Dans cette double logique de respect du droit par la présomption d’innocence et de décongestion des prisons qui permettrait à l’Etat d’améliorer les conditions carcérales, la liberté sous caution telle qu’elle est appliquée aux Etats-Unis a été d’ailleurs débattue lors de la réunion tenue au ministère de la Justice. Aucune décision n’a été cependant prise face à la délicatesse du sujet : le principe pouvant être interprété, a priori, comme injuste car permet aux riches de se soustraire à la détention par le seul pouvoir de l’argent. Ce sujet fera certainement l’objet d’un grand débat avant une quelconque proposition de décision.

Par contre, il a été rappelé aux différents responsables que le décret portant organisation de la libération conditionnelle est déjà applicable. « La liberté conditionnelle peut être sollicitée par la personne condamnée ou par son conseil ou proposée par le chef d’établissement pénitentiaire (…). « Peuvent bénéficier d’une liberté conditionnelle, les conditions qui satisfont au temps d’épreuve énoncé à l’article 574 aliéna 2 du Code de procédure pénale :

les condamnés ayant accompli 3 mois de leur peine, si celle-ci est inférieure à 6 mois ;

les condamnés ayant accompli la moitié de leur peine, si celle-ci est supérieure à 6 mois ;

les condamnés ayant accompli 6 mois de leur peine, si celle-ci est inférieure à 9 mois lorsqu’ils sont en état de récidive légale ; les condamnés ayant accompli les deux tiers de leur peine, si celle-ci est supérieure à 9 mois lorsqu’ils sont en état de récidive légale ;

les condamnés ayant accompli 15 ans de leur peine, lorsqu’ils ont été condamnés aux travaux forcés à perpétuité ».

Cette disposition devrait permettre de libérer de nombreux prisonniers qui se sont assagis depuis et d’aérer les prisons.

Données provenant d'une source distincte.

-- pv_equiv track=rewrite | github.com/valentin-correa/UTN-2024 | UTN/1er año/AyED/Python/problema correa.py | letras_a
-- ===== SOURCE A (Python) =====
-- def letras_a(cadena):
--     cad1 = ""
--     for i in range(len(cadena)):
--         if cadena[i] in {"a", "A"} and (cadena[i-1] == " " or i == 0):
--             while i < len(cadena) and cadena[i] != " ":
--                 cad1 += cadena[i]
--                 i += 1
--             if i < len(cadena) and cadena[i] == " ":
--                 cad1 += " "
--
--     return cad1
-- ===== SOURCE B (Python) =====
-- def letras_a(cadena):
--     out = []
--     rest = cadena
--     while rest:
--         word, sep, rest = rest.partition(" ")
--         if word[:1] in ("a", "A"):
--             out.append(word + sep)
--     return "".join(out)
-- ===== Notes on version B (the rewrite author's own statement) =====
-- stated objective: faster
-- what changed: Replaces the index walk with lookback cadena[i-1] and an inner character-copy while-loop building the result by repeated string concatenation with a word-at-a-time loop over str.partition, collecting whole kept words (with their single trailing space) in a list and joining once at the end.
import Mathlib
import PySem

Près du ministère, on précise que ces différentes mesures entrent dans le cadre de la réforme judiciaire. Aucun détail n’a été donné mais sur la seule base du rapport du Département d’Etat américain, il y a encore beaucoup à faire ne serait-ce qu’au niveau de la pratique. On relève par exemple certains passages tels que « bien que la loi stipule que des mandats d’arrêt doivent être obtenus dans tous les cas sauf ceux impliquant des courses-poursuites, des personnes étaient souvent détenues et emprisonnées sur la simple accusation d’une autre personne. Les prévenus jouissent généralement du droit à un avocat et le droit d’être informés des charges pesant contre eux, mais le gouvernement n’assignait un avocat que pour les prévenus indigents faisant face à des peines de plus de cinq ans d’emprisonnement (…) ; bien que la Constitution stipule l’indépendance de la justice, celle-ci était susceptible d’influence de l’exécutif à tous les niveaux et était parfois corrompu (…) ; la loi stipule la présomption d’innocence; pourtant, cette présomption d’innocence était souvent négligée. On n’avait recours au jury que dans les cas de litiges portant sur le travail. Un rapport publié en 2003 par Catholic Relief Services (CRS) a indiqué que les droits d’une personne accusée de crime étaient souvent violés, et qu’il y avait un “large fossé entre les lois ayant servi à protéger les droits de l’accusé et l’application de ces lois.” »

En fait, la réforme n’aboutira pas à la remise en confiance de la population en la justice si les moyens humains, matériels et financiers demeurent insuffisants. Le code de déontologie des magistrats qui a été publié en même temps que le texte sur la liberté conditionnelle, énonce les mesures nécessaires pour la mise en œuvre des principes régissant les devoirs et obligations mis à la charge du magistrat (indépendance, impartialité, intégrité, convenances, égalité devant la loi, compétence et diligence…). Entre l’énoncé et la réalité cependant, il y a parfois un décalage énorme que la réforme doit harmoniser pour harmoniser une justice crédible, pilier de l’Etat de droit.